* **Listed entries**:

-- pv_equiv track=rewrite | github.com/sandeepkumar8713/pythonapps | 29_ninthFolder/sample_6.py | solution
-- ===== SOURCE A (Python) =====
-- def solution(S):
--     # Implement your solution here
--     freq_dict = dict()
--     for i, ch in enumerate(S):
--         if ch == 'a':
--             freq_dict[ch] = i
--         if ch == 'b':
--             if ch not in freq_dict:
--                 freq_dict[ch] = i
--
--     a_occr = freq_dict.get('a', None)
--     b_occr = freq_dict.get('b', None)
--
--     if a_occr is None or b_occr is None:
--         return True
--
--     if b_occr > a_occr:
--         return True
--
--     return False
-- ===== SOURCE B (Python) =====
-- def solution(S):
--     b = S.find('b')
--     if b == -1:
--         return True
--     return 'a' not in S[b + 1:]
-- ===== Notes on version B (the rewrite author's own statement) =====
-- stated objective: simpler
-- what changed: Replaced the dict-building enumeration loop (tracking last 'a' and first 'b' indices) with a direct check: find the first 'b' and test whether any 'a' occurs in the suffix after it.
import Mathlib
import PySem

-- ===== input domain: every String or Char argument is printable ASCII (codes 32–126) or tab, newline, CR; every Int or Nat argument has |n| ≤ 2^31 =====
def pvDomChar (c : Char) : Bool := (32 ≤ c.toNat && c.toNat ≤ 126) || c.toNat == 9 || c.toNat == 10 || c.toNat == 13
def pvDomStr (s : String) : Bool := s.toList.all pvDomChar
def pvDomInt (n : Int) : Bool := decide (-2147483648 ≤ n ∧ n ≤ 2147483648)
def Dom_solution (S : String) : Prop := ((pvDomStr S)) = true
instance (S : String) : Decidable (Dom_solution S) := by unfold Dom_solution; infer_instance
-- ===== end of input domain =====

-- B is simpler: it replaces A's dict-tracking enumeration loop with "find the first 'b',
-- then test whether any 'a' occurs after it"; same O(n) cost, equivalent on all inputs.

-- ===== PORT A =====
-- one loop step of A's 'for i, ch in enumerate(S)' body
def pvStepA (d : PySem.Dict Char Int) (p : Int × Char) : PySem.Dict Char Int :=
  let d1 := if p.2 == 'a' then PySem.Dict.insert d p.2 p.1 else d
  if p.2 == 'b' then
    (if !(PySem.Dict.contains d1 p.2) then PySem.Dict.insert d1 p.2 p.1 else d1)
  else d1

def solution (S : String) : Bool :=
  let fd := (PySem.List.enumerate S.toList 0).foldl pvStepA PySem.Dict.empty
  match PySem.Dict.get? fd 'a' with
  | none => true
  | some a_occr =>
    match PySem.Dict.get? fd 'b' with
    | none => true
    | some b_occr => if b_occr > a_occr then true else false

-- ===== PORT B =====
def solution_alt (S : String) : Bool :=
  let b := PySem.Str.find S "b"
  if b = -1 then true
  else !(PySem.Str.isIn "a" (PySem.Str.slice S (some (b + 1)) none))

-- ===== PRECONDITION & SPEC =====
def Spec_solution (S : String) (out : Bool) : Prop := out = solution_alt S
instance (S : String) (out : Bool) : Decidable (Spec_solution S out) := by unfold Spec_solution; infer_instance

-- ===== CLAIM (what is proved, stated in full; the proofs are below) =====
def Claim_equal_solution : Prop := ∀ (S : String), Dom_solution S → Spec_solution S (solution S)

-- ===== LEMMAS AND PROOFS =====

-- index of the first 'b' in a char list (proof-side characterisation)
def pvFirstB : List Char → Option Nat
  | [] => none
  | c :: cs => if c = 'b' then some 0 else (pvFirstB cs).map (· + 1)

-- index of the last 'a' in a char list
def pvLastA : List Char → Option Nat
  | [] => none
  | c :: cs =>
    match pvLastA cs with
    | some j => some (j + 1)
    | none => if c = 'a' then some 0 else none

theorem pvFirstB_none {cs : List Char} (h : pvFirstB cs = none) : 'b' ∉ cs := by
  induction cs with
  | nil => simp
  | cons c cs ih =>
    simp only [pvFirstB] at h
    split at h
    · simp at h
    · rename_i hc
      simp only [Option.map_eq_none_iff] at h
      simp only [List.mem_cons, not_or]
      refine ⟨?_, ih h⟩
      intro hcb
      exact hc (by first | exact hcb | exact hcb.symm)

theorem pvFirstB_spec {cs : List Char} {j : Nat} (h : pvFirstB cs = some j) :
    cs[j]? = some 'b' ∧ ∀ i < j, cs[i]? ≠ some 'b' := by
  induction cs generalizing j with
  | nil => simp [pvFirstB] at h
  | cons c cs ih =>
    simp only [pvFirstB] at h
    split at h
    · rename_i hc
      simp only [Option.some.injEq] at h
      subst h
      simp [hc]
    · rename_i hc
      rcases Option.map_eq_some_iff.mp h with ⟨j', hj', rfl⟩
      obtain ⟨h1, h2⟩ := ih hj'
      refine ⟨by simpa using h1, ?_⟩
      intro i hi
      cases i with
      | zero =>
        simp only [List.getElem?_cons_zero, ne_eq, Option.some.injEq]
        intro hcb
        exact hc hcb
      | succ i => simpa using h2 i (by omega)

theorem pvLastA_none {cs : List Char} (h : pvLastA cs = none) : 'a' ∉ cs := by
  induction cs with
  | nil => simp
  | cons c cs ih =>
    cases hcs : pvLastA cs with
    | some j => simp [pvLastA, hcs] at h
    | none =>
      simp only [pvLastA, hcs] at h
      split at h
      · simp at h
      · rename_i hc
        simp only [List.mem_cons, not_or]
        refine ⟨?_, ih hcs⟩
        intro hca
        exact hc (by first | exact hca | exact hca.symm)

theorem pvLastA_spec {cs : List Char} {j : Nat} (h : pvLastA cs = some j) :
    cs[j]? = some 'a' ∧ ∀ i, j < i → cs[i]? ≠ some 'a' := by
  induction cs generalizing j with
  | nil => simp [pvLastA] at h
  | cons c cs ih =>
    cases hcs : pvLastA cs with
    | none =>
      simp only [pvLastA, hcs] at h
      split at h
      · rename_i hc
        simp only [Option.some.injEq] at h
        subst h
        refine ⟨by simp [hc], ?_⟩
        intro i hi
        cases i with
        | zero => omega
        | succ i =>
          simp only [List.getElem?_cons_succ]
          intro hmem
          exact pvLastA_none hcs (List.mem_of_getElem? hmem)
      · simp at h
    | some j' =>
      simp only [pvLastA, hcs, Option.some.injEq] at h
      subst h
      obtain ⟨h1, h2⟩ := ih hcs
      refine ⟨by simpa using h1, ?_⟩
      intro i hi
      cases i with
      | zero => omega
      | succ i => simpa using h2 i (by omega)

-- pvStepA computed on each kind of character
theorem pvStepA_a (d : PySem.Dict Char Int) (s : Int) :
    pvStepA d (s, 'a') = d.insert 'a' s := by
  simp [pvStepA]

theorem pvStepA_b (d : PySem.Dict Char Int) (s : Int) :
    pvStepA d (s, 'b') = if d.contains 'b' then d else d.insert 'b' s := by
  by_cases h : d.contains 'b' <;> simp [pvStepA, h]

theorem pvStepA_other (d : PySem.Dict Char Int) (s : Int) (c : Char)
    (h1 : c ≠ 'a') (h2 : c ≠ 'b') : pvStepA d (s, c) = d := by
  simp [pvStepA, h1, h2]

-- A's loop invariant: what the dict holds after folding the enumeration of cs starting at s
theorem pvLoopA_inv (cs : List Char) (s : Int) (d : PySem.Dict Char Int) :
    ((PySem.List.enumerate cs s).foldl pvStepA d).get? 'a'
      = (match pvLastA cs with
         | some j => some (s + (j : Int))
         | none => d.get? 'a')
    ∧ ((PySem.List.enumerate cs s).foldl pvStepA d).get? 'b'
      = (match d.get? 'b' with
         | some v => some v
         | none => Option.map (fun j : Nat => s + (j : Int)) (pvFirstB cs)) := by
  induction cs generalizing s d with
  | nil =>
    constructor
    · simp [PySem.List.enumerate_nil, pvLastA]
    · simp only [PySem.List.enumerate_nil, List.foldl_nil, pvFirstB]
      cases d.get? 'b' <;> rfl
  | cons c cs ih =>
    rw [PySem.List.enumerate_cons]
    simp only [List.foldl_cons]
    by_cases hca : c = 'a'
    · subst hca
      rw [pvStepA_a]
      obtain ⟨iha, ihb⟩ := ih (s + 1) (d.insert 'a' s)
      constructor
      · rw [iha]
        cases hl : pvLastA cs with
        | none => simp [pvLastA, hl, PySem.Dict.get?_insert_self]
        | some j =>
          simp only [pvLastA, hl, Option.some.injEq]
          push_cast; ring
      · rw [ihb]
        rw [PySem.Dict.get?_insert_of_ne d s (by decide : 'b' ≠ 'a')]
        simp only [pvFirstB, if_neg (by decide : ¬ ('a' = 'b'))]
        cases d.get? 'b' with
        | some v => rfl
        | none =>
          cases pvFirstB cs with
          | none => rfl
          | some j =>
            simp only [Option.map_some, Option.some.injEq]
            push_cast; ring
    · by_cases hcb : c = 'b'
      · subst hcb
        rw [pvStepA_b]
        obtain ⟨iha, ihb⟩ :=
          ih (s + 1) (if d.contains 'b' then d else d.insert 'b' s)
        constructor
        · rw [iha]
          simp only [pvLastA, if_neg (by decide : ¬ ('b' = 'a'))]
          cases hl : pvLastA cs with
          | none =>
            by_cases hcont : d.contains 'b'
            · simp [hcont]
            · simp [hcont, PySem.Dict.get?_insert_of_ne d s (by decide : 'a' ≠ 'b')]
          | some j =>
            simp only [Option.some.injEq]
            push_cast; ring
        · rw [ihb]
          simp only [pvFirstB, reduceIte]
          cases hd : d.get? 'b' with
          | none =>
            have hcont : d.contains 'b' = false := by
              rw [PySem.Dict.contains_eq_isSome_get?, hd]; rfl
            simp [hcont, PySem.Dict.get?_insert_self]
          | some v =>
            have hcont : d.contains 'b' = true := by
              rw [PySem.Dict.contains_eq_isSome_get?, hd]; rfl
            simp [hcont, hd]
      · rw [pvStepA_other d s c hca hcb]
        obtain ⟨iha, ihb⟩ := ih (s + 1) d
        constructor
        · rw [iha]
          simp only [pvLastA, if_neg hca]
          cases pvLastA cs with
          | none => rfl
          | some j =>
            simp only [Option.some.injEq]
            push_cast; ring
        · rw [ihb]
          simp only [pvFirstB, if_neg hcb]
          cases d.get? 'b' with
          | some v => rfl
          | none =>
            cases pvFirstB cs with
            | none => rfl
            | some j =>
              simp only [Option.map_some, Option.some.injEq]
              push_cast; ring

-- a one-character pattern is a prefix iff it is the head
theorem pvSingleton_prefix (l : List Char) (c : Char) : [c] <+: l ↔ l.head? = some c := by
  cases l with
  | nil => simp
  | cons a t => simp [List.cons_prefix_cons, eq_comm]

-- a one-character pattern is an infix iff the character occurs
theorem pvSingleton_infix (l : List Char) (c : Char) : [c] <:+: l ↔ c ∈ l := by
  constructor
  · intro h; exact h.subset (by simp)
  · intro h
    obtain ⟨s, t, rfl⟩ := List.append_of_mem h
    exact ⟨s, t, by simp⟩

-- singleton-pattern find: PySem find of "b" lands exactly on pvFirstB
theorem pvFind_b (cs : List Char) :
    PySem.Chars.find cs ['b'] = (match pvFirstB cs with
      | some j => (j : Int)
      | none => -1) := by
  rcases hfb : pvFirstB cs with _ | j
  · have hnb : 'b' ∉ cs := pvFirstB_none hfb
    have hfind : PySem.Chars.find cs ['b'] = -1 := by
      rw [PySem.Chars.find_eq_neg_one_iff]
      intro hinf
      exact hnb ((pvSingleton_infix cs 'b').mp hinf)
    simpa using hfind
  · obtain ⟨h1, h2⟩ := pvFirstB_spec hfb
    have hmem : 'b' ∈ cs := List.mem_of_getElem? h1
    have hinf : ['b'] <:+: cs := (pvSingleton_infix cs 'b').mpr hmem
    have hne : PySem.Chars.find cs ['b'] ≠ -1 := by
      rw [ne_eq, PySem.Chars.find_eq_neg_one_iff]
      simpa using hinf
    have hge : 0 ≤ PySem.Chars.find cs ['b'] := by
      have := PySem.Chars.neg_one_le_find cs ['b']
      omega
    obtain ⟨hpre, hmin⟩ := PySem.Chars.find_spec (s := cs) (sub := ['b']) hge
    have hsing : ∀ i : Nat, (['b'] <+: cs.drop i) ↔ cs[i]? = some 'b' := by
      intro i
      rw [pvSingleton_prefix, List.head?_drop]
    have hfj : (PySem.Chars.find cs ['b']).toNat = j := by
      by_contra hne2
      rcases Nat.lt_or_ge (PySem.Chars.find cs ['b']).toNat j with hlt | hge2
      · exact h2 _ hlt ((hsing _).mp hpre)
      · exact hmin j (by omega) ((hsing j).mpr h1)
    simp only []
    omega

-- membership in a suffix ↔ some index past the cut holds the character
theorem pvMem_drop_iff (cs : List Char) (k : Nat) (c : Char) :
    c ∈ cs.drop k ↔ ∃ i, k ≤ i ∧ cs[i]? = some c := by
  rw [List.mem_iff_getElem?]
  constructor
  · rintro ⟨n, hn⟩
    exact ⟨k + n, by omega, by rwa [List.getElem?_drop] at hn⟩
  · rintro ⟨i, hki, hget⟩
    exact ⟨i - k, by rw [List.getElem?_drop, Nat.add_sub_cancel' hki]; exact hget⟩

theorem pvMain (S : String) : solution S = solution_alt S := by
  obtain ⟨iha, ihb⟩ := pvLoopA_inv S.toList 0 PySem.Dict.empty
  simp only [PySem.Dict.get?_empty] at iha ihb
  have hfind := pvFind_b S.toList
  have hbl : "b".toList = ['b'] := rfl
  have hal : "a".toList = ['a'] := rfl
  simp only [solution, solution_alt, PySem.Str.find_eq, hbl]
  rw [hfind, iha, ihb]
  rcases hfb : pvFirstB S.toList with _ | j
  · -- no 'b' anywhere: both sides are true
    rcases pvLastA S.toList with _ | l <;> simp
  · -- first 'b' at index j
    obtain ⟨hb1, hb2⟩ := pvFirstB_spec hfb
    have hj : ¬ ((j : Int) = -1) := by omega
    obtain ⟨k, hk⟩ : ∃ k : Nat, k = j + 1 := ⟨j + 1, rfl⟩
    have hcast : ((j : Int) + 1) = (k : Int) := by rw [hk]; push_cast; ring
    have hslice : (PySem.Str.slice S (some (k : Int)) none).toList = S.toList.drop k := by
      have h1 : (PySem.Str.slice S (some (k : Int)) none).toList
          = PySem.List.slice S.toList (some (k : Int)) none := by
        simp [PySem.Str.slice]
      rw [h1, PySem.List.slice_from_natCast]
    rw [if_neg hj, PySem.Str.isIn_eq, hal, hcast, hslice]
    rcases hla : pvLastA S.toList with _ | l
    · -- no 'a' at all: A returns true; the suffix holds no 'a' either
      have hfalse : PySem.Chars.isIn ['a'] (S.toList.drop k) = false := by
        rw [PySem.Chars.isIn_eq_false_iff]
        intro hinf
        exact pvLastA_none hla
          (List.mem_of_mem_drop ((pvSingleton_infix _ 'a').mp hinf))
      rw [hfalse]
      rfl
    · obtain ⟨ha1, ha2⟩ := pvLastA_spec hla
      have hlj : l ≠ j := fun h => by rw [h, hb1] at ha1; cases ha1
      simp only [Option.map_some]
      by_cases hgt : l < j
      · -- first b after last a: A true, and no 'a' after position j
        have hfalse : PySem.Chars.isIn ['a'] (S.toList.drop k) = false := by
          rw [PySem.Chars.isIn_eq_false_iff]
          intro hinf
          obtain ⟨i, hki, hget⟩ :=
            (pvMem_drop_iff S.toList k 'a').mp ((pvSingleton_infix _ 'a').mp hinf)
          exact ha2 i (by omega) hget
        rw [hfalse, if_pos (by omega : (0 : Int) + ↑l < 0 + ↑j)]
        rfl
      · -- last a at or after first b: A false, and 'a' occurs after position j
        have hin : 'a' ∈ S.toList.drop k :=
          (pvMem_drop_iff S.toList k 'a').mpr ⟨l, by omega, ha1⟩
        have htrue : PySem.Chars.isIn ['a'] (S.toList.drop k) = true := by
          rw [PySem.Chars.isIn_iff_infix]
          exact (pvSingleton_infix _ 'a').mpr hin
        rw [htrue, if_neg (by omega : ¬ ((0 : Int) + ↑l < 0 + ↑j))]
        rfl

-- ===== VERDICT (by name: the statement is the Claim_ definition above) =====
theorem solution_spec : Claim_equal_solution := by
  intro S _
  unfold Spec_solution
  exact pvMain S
---
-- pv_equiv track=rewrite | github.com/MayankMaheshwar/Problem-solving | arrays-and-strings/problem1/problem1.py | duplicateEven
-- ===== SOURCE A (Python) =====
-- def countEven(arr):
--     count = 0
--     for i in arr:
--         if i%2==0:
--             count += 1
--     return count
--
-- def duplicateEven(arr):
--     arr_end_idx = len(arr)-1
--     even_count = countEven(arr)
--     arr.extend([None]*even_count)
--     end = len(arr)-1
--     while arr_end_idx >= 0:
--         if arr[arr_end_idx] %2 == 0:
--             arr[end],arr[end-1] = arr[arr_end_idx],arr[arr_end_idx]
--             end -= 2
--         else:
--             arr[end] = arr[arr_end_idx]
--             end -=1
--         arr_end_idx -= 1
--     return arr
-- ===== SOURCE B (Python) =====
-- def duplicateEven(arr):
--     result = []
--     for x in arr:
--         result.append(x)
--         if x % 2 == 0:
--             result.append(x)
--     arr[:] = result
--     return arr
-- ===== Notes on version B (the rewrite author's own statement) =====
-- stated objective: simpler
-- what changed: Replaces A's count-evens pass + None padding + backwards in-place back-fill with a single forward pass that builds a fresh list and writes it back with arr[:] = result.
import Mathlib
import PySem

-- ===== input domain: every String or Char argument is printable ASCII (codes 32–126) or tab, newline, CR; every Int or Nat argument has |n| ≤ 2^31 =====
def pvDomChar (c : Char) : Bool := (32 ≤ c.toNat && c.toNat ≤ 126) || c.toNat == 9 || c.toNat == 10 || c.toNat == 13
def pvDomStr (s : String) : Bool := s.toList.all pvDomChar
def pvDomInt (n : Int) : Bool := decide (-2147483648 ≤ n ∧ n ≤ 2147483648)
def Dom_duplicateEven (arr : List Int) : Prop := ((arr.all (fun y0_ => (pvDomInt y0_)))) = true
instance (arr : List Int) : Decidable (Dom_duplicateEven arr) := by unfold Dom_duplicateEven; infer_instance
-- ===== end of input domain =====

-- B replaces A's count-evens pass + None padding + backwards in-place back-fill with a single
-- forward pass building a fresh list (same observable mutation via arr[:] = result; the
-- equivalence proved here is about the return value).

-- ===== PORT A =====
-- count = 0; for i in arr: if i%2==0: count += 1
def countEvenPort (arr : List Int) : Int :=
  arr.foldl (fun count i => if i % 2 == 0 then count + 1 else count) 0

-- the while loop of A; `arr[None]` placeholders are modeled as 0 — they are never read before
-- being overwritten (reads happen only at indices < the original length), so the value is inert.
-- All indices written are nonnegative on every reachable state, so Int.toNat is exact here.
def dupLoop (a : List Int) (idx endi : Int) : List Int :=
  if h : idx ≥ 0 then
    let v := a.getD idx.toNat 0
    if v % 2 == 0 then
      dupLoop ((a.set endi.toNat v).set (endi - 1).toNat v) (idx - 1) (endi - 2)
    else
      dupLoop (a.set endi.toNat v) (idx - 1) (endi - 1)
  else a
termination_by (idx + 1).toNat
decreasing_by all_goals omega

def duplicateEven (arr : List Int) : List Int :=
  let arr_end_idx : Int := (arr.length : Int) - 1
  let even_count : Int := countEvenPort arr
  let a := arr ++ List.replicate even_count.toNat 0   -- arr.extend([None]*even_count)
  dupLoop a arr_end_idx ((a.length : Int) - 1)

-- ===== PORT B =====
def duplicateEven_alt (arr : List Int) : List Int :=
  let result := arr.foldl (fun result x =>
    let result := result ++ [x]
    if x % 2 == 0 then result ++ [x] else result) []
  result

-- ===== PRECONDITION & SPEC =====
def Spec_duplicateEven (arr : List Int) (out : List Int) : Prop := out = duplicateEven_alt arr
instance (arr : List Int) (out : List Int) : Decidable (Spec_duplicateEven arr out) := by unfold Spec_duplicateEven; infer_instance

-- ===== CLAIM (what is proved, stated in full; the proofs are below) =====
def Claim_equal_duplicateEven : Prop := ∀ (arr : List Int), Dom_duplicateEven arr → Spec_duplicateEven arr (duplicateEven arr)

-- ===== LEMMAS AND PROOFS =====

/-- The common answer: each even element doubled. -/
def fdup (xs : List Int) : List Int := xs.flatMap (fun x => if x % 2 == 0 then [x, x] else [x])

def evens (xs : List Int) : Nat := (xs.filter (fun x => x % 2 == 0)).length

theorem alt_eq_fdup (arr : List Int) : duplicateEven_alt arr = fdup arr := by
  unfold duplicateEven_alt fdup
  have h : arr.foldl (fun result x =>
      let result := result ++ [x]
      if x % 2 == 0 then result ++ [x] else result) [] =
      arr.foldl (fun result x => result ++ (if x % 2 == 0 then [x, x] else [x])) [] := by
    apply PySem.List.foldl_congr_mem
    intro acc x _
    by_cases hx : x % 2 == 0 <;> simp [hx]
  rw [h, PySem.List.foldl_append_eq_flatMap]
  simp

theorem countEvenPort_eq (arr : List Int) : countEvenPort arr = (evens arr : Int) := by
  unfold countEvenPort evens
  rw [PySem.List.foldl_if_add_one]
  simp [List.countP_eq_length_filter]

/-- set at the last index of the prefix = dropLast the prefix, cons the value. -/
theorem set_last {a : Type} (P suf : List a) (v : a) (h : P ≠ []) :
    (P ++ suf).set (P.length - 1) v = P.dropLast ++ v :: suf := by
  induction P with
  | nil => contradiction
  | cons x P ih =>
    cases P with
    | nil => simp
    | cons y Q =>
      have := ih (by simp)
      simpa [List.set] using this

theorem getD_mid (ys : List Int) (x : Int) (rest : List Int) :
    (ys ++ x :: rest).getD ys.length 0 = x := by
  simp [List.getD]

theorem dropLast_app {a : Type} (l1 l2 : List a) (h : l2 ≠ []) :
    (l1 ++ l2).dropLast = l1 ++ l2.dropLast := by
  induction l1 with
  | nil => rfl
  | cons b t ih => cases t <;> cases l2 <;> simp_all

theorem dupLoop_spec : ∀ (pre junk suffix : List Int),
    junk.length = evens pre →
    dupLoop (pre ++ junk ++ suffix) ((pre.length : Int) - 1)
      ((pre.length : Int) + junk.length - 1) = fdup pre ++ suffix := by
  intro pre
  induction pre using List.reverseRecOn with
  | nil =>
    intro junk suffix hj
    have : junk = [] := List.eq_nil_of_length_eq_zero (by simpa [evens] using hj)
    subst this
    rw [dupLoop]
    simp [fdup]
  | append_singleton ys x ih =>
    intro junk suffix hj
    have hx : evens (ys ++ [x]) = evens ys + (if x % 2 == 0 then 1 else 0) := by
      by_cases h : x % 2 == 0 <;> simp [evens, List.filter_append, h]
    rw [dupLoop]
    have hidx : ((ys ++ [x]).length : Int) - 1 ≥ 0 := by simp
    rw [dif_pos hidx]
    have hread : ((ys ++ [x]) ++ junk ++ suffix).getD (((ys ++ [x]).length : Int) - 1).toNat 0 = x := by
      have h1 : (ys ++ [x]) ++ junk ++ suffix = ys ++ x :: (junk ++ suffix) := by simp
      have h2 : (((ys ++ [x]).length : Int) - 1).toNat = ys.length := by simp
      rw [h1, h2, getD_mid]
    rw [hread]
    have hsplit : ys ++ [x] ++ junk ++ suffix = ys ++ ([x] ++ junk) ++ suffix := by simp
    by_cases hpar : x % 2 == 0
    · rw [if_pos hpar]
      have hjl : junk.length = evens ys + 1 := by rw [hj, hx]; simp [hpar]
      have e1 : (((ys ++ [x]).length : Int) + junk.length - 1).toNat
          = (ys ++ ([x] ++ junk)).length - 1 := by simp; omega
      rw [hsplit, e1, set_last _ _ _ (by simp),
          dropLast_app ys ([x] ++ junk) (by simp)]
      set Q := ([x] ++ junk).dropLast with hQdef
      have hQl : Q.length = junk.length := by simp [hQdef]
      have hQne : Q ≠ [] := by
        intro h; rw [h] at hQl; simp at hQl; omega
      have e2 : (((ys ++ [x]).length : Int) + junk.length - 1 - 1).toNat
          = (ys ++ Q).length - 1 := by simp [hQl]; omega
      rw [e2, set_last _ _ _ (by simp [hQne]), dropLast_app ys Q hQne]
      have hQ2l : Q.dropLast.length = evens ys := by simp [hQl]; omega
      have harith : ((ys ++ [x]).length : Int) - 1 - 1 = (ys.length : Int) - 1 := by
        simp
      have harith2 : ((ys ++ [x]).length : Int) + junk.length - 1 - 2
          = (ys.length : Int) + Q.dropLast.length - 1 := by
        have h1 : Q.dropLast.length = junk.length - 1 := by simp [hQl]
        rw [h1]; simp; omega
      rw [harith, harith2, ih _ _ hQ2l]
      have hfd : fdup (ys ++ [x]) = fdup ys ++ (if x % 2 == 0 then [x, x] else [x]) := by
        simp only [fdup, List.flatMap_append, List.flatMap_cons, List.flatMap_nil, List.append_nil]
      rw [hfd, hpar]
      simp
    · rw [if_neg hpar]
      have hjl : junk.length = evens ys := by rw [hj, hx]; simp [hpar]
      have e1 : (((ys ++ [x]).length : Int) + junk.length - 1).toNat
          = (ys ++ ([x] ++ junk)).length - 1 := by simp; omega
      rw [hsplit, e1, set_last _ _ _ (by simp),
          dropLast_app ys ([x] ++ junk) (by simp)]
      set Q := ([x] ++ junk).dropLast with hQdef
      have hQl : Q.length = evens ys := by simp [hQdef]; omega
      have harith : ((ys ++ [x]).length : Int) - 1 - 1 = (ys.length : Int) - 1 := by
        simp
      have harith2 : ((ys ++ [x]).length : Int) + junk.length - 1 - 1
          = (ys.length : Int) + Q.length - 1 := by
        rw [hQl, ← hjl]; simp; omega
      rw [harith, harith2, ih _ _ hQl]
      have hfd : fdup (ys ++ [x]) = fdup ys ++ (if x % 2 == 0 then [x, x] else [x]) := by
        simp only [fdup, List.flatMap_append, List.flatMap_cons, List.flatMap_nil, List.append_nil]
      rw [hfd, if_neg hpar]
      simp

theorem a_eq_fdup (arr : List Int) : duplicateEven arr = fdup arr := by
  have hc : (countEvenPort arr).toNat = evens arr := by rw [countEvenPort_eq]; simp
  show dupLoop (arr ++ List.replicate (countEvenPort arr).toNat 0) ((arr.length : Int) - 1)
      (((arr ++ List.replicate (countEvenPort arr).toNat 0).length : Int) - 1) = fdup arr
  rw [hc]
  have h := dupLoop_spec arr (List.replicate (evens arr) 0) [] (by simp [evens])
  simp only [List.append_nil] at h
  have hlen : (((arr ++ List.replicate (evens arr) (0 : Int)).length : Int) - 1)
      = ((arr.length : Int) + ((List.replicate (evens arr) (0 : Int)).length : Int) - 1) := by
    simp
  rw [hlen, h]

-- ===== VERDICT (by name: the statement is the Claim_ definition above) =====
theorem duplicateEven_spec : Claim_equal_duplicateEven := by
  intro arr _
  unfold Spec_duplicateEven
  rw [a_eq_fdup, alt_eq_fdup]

* **What you are asked to do**:
All that is wanted is a faithful reproduction of the line above with "rintro ⟨n, hn⟩", the line with "have hfind := pvFind_b S.toList", and every line in between.

* **Response**:
  · rintro ⟨n, hn⟩
    exact ⟨k + n, by omega, by rwa [List.getElem?_drop] at hn⟩
  · rintro ⟨i, hki, hget⟩
    exact ⟨i - k, by rw [List.getElem?_drop, Nat.add_sub_cancel' hki]; exact hget⟩

theorem pvMain (S : String) : solution S = solution_alt S := by
  obtain ⟨iha, ihb⟩ := pvLoopA_inv S.toList 0 PySem.Dict.empty
  simp only [PySem.Dict.get?_empty] at iha ihb
  have hfind := pvFind_b S.toList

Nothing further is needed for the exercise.